Builds on open work by the DINOv3 team at Meta AI, the SoccerNet consortium, the DeepSportRadar team, the SynergyReID benchmark, and the authors of LeJEPA. Thanks to all of them.
Ugg back with more brain experiments! Last time Ugg only had little brain. Now Ugg get more rocks for thinking, try bigger stuff.
Three things to test:
Bigger brain. Ugg make brain 4x bigger. First try: bigger brain LOSE to small brain! Ugg confused. Then Ugg remember — bigger brain need more practice. Like bigger fire need more wood. Ugg give bigger brain 3x more practice. Now bigger brain win at all jobs! Lesson: when big thing seem worse than small thing, check if big thing got enough food.
Surprise new test! Ugg add new game: show brain two basketball player pictures, ask “same person, yes or no?” Big smart general brain do okay. But Ugg’s soccer-only brain — BEAT general brain by lots! Why? Soccer game full of humans running around. Brain spend 300 hours staring at people. Brain become face expert! Big general brain saw many things (rocks, trees, dogs), but not so many faces. For “is this same person” job, soccer-face-expert win. First time Ugg brain beat the big famous brain at anything!
The basketball mask test. Ugg’s brain still bad at this one. Big general brain still win. Ugg try three fixes:
- Show brain bigger pictures → small help, not enough
- Use fancier readout part → actually HURT! Too fancy for tiny test
- Retrain whole brain on basketball pictures → still bad. Only 208 basketball pictures. Not enough.
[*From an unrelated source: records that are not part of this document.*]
-- pv_equiv track=rewrite | github.com/PulyaPolya/oop_lab2 | PycharmProjects/mathematiko/win_combinations.py | check_comb
-- ===== SOURCE A (Python) =====
-- import collections
--
-- def check_comb(array, diag = 0):
--     list_4 = [item for item, count in collections.Counter(array).items() if count == 4]
--     list_3 = [item for item, count in collections.Counter(array).items() if count == 3]
--     list_2 = [item for item, count in collections.Counter(array).items() if count == 2]
--     if len(list_2) == 2:
--         if diag == 0:
--             return 20 #'2+2'
--         else:
--             return 30
--     elif  len(list_3) > 0:
--         if len(list_2) > 0:
--             if diag == 0:
--                 return 80 #'3+2'
--             else:
--                 return 90
--         else:
--             if diag == 0:
--                 return 40 #'3'
--             else:
--                 return 50
--     elif len(list_2) == 1:
--         if diag == 0:
--             return 10 #'2'
--         else:
--             return 20
--     elif len(list_4) > 0:
--         if array[0] == 1 or array[1] ==1: # 1111
--             if diag == 0:
--                 return 200
--             else:
--                 return 210
--         else:
--             if diag == 0: # 4
--                 return 160
--             else:
--                 return 170
--     else:
--         return 0
-- ===== SOURCE B (Python) =====
-- def check_comb(array, diag=0):
--     # Sort-then-run-length-encode instead of Counter passes: scan the sorted list
--     # one maximal run at a time, classify from the multiset of run lengths, and
--     # add the diag bonus once at the end.
--     xs = sorted(array)
--     lens = []
--     i = 0
--     while i < len(xs):
--         j = i + 1
--         while j < len(xs) and xs[j] == xs[i]:
--             j += 1
--         lens.append(j - i)
--         i = j
--     p, t, q = lens.count(2), lens.count(3), lens.count(4)
--     if p == 2:
--         base = 20
--     elif t:
--         base = 80 if p else 40
--     elif p == 1:
--         base = 10
--     elif q:
--         base = 200 if 1 in array[:2] else 160
--     else:
--         base = 0
--     return base + 10 if base and diag else base
-- ===== Notes on version B (the rewrite author's own statement) =====
-- stated objective: alternative
-- what changed: B sorts the array and recursively run-length-encodes it (peeling one run per recursive call) instead of A's three separate Counter-item passes, classifies from the multiset of run lengths, and adds the diag bonus once at the end instead of duplicating every branch for diag.
import Mathlib
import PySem

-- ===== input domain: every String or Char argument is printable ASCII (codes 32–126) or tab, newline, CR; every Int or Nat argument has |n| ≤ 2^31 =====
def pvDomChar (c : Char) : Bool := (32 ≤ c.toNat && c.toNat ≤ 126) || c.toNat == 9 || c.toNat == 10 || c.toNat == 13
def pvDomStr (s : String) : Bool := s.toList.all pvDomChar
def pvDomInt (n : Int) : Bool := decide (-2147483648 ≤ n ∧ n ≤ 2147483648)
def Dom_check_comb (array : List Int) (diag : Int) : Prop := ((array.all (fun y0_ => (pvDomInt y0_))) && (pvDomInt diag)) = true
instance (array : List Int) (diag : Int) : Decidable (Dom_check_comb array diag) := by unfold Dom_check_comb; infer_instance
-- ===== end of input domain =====

-- B replaces A's three Counter passes by sort + run-length encoding (one maximal run per scan step) and
-- a single '+10 if diag' step instead of branch-wise diag duplication (objective: alternative).

-- ===== PORT A =====
-- array[0] / array[1] in A are only reached when some value occurs exactly 4 times, so the
-- list has ≥ 4 elements and pyGet? is some there; .getD 0 is exact on every reachable input.
def check_comb (array : List Int) (diag : Int) : Int :=
  let list_4 := ((PySem.Dict.counter array).items.filter (fun p => p.2 == 4)).map Prod.fst
  let list_3 := ((PySem.Dict.counter array).items.filter (fun p => p.2 == 3)).map Prod.fst
  let list_2 := ((PySem.Dict.counter array).items.filter (fun p => p.2 == 2)).map Prod.fst
  if list_2.length = 2 then (if diag = 0 then 20 else 30)
  else if list_3.length > 0 then
    (if list_2.length > 0 then (if diag = 0 then 80 else 90)
     else (if diag = 0 then 40 else 50))
  else if list_2.length = 1 then (if diag = 0 then 10 else 20)
  else if list_4.length > 0 then
    (if (PySem.List.pyGet? array 0).getD 0 = 1 ∨ (PySem.List.pyGet? array 1).getD 0 = 1 then
       (if diag = 0 then 200 else 210)
     else (if diag = 0 then 160 else 170))
  else 0

-- ===== PORT B =====
-- Source B's run-length scan over sorted(array): the position i of the outer 'while' is
-- represented by the remaining suffix xs[i:] (exact — i only moves forward), so the
-- outer loop is recursion peeling one maximal run per step; the inner 'while j' is
-- pvRunPrefix (length of the equal prefix after the run's first element)
def pvRunPrefix (h : Int) : List Int → Nat
  | [] => 0
  | x :: t => if x = h then pvRunPrefix h t + 1 else 0

def pvRunLengths : List Int → List Int
  | [] => []
  | h :: t =>
      ((1 + pvRunPrefix h t : Nat) : Int) :: pvRunLengths (t.drop (pvRunPrefix h t))
  termination_by l => l.length
  decreasing_by simp [List.length_drop]

def check_comb_alt (array : List Int) (diag : Int) : Int :=
  let lens := pvRunLengths (PySem.List.sorted array (fun x => x) false)
  let p := lens.count 2
  let t := lens.count 3
  let q := lens.count 4
  let base : Int :=
    if p = 2 then 20
    else if t ≠ 0 then (if p ≠ 0 then 80 else 40)
    else if p = 1 then 10
    else if q ≠ 0 then (if (PySem.List.slice array (some 0) (some 2)).contains 1 then 200 else 160)
    else 0
  if base ≠ 0 ∧ diag ≠ 0 then base + 10 else base

-- ===== PRECONDITION & SPEC =====
def Spec_check_comb (array : List Int) (diag : Int) (out : Int) : Prop := out = check_comb_alt array diag
instance (array : List Int) (diag : Int) (out : Int) : Decidable (Spec_check_comb array diag out) := by unfold Spec_check_comb; infer_instance

-- ===== CLAIM (what is proved, stated in full; the proofs are below) =====
def Claim_equal_check_comb : Prop := ∀ (array : List Int) (diag : Int), Dom_check_comb array diag → Spec_check_comb array diag (check_comb array diag)

-- ===== LEMMAS AND PROOFS =====

theorem pv_take_runPrefix (h : Int) (t : List Int) :
    t.take (pvRunPrefix h t) = List.replicate (pvRunPrefix h t) h := by
  induction t with
  | nil => rfl
  | cons x t ih =>
    by_cases hx : x = h <;> simp [pvRunPrefix, hx, ih, List.replicate_succ]

theorem pv_head_drop (h : Int) (t : List Int) :
    ∀ y r, t.drop (pvRunPrefix h t) = y :: r → y ≠ h := by
  induction t with
  | nil => intro y r hy; simp at hy
  | cons x t ih =>
    intro y r hy
    by_cases hx : x = h
    · simp [pvRunPrefix, hx] at hy; exact ih y r hy
    · simp [pvRunPrefix, hx] at hy; exact fun hc => hx (hy.1.trans hc)

theorem pv_not_mem_drop (h : Int) (t : List Int) (hp : (h :: t).Pairwise (· ≤ ·)) :
    h ∉ t.drop (pvRunPrefix h t) := by
  cases hd : t.drop (pvRunPrefix h t) with
  | nil => simp
  | cons y r =>
    have hy : y ≠ h := pv_head_drop h t y r hd
    have hsub : List.Sublist (y :: r) t := hd ▸ (List.drop_sublist (pvRunPrefix h t) t)
    have hpt : (y :: r).Pairwise (· ≤ ·) :=
      ((List.pairwise_cons.1 hp).2).sublist hsub
    have hhy : h ≤ y := (List.pairwise_cons.1 hp).1 y (hsub.mem (by simp))
    intro hm
    rcases List.mem_cons.1 hm with h1 | h2
    · exact hy h1.symm
    · exact hy (le_antisymm ((List.pairwise_cons.1 hpt).1 h h2) hhy)

theorem pv_discard_of_not_mem (s : List Int) (x : Int) (hx : x ∉ s) :
    PySem.Set.discard s x = s := by
  induction s with
  | nil => rfl
  | cons a t ih => simp_all [PySem.Set.discard]; exact fun hc => hx.1 hc.symm

theorem pv_ofList_run (h : Int) (rest : List Int) (m : Nat) (hm : 0 < m) (hr : h ∉ rest) :
    PySem.Set.ofList (List.replicate m h ++ rest) = h :: PySem.Set.ofList rest := by
  induction m with
  | zero => omega
  | succ m ih =>
    by_cases hm0 : m = 0
    · subst hm0
      have hno : h ∉ PySem.Set.ofList rest := fun hc => hr ((PySem.Set.mem_ofList rest h).1 hc)
      simp [PySem.Set.ofList_cons, pv_discard_of_not_mem _ h hno]
    · have := ih (by omega)
      simp only [List.replicate_succ, List.cons_append, PySem.Set.ofList_cons, this]
      simp [PySem.Set.discard]
      exact fun a ha hc => hr (hc ▸ ha)

theorem pv_count_runLengths (l : List Int) (hp : l.Pairwise (· ≤ ·)) (k : Int) :
    (pvRunLengths l).count k
      = ((PySem.Set.ofList l).filter (fun v => ((l.count v : Int) == k))).length := by
  induction l using pvRunLengths.induct with
  | case1 => simp [pvRunLengths]
  | case2 h t ih =>
    have hpt : t.Pairwise (· ≤ ·) := (List.pairwise_cons.1 hp).2
    have hnm : h ∉ t.drop (pvRunPrefix h t) := pv_not_mem_drop h t hp
    have hpr : (t.drop (pvRunPrefix h t)).Pairwise (· ≤ ·) :=
      hpt.sublist (List.drop_sublist _ t)
    have hdec : h :: t
        = List.replicate (pvRunPrefix h t + 1) h ++ t.drop (pvRunPrefix h t) := by
      conv_lhs => rw [← List.take_append_drop (pvRunPrefix h t) t]
      rw [pv_take_runPrefix]
      simp [List.replicate_succ]
    have hofl : PySem.Set.ofList (h :: t)
        = h :: PySem.Set.ofList (t.drop (pvRunPrefix h t)) := by
      rw [hdec]; exact pv_ofList_run h _ _ (by omega) hnm
    have hch : (h :: t).count h = pvRunPrefix h t + 1 := by
      conv_lhs => rw [hdec]
      simp [List.count_append, List.count_eq_zero.2 hnm]
    have hcv : ∀ v, v ≠ h → (h :: t).count v = (t.drop (pvRunPrefix h t)).count v := by
      intro v hv
      conv_lhs => rw [hdec]
      simp [List.count_append, List.count_replicate, Ne.symm hv]
    rw [pvRunLengths]
    rw [List.count_cons, ih hpr, hofl]
    rw [List.filter_cons]
    have hfc : ((PySem.Set.ofList (t.drop (pvRunPrefix h t))).filter
          (fun v => (((h :: t).count v : Int) == k)))
        = ((PySem.Set.ofList (t.drop (pvRunPrefix h t))).filter
          (fun v => (((t.drop (pvRunPrefix h t)).count v : Int) == k))) := by
      apply List.filter_congr
      intro v hv
      have hvne : v ≠ h := by
        intro hc; subst hc
        exact hnm ((PySem.Set.mem_ofList _ v).1 hv)
      rw [hcv v hvne]
    rw [hfc, hch]
    by_cases hk : ((pvRunPrefix h t + 1 : Nat) : Int) = k
    · simp [hk, Nat.add_comm]
    · simp only [beq_iff_eq]
      rw [if_neg (by push_cast; push_cast at hk; omega), if_neg (by push_cast at hk ⊢; omega)]
      omega

theorem pv_lenA (xs : List Int) (k : Int) :
    (((PySem.Dict.counter xs).items.filter (fun p => p.2 == k)).map Prod.fst).length
      = ((PySem.Set.ofList xs).filter (fun v => ((xs.count v : Int) == k))).length := by
  simp [PySem.Dict.items_counter, List.filter_map, Function.comp_def]

theorem pv_lenB (xs : List Int) (k : Int) :
    ((PySem.Set.ofList (PySem.List.sorted xs (fun x => x) false)).filter
        (fun v => (((PySem.List.sorted xs (fun x => x) false).count v : Int) == k))).length
      = ((PySem.Set.ofList xs).filter (fun v => ((xs.count v : Int) == k))).length := by
  have hperm : (PySem.List.sorted xs (fun x => x) false).Perm xs :=
    PySem.List.sorted_perm xs (fun x => x) false
  have hcnt : ∀ v : Int, (PySem.List.sorted xs (fun x => x) false).count v = xs.count v :=
    fun v => hperm.count_eq v
  have hs : (PySem.Set.ofList (PySem.List.sorted xs (fun x => x) false)).Perm
      (PySem.Set.ofList xs) := by
    rw [List.perm_ext_iff_of_nodup (PySem.Set.nodup_ofList _) (PySem.Set.nodup_ofList _)]
    intro a
    simp [PySem.Set.mem_ofList, hperm.mem_iff]
  simp only [hcnt]
  exact (hs.filter _).length_eq

theorem pv_len_ge (xs : List Int)
    (h : ((PySem.Set.ofList xs).filter (fun v => ((xs.count v : Int) == 4))).length ≠ 0) :
    2 ≤ xs.length := by
  have hne : ((PySem.Set.ofList xs).filter (fun v => ((xs.count v : Int) == 4))) ≠ [] := by
    intro hc; rw [hc] at h; simp at h
  rcases List.exists_mem_of_ne_nil _ hne with ⟨v, hv⟩
  have hmf := List.of_mem_filter hv
  have hc : xs.count v = 4 := by
    have : (xs.count v : Int) = 4 := by simpa using hmf
    exact_mod_cast this
  have hle : xs.count v ≤ xs.length := List.count_le_length
  omega

theorem pv_first2 (xs : List Int) (hx : 2 ≤ xs.length) :
    ((PySem.List.slice xs (some 0) (some 2)).contains 1 = true)
      ↔ ((PySem.List.pyGet? xs 0).getD 0 = 1 ∨ (PySem.List.pyGet? xs 1).getD 0 = 1) := by
  match xs with
  | [] => simp at hx
  | [a] => simp at hx
  | a :: b :: r =>
    have hsl : PySem.List.slice (a :: b :: r) (some 0) (some 2) = [a, b] := by
      rw [PySem.List.slice_zero_start, show (2:Int) = ((2:Nat):Int) by norm_num,
        PySem.List.slice_to_natCast]
      rfl
    have hp0 : (0:Int) ≤ (r.length:Int) + 1 := by positivity
    have hg0 : PySem.List.pyGet? (a :: b :: r) 0 = some a := by
      simp [PySem.List.pyGet?, PySem.List.pyIdx?, hp0]
    have hg1 : PySem.List.pyGet? (a :: b :: r) 1 = some b := by
      simp [PySem.List.pyGet?, PySem.List.pyIdx?]
    rw [hsl, hg0, hg1]
    simp
    constructor
    · rintro (h1 | h1) <;> [exact Or.inl h1.symm; exact Or.inr h1.symm]
    · rintro (h1 | h1) <;> [exact Or.inl h1.symm; exact Or.inr h1.symm]

-- ===== VERDICT (by name: the statement is the Claim_ definition above) =====
set_option maxHeartbeats 1000000 in
theorem check_comb_spec : Claim_equal_check_comb := by
  intro array diag _
  unfold Spec_check_comb check_comb check_comb_alt
  have hpw : (PySem.List.sorted array (fun x => x) false).Pairwise (· ≤ ·) := by
    simpa using PySem.List.sorted_pairwise array (fun x => x)
  have hkey : ∀ k : Int,
      (pvRunLengths (PySem.List.sorted array (fun x => x) false)).count k
        = (((PySem.Dict.counter array).items.filter (fun p => p.2 == k)).map Prod.fst).length := by
    intro k
    rw [pv_count_runLengths _ hpw k, pv_lenB, ← pv_lenA]
  have hc4 : (((PySem.Dict.counter array).items.filter (fun p => p.2 == (4:Int))).map Prod.fst).length ≠ 0 →
      (((PySem.List.slice array (some 0) (some 2)).contains 1 = true)
        ↔ ((PySem.List.pyGet? array 0).getD 0 = 1 ∨ (PySem.List.pyGet? array 1).getD 0 = 1)) := by
    intro h4
    refine pv_first2 array (pv_len_ge array ?_)
    rw [← pv_lenA]; exact h4
  simp only [hkey]
  split_ifs <;> first | rfl | omega | tauto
Ugg now sure: this gap not fixable with more rocks, fancier tricks, or more basketball pictures. Brain need to see MANY different sports during practice, not just soccer. Variety is the answer. Same lesson as before, but now Ugg really really sure.
Bonus trap Ugg fell in. Most picture parts have no player (only 4 in 100). Ugg used special “fix unbalanced” trick. Trick worked for learning but secretly broke the score-counting! Brain got blamed for trick’s mistake. Ugg fix trick, brain score jump way up. Sometimes brain not bad — just the measuring stick was bent.
New scorecard:
- Soccer stuff → basically tie (was lose, now even)
- Match-the-player → Ugg win big! (+17%)
- Find-the-player-mask → still lose
Story now has three parts, not two. “Same domain vs different domain” too simple. The real question: what KIND of different. Some different jobs the specialist wins. Some the generalist wins. Depend on what job want.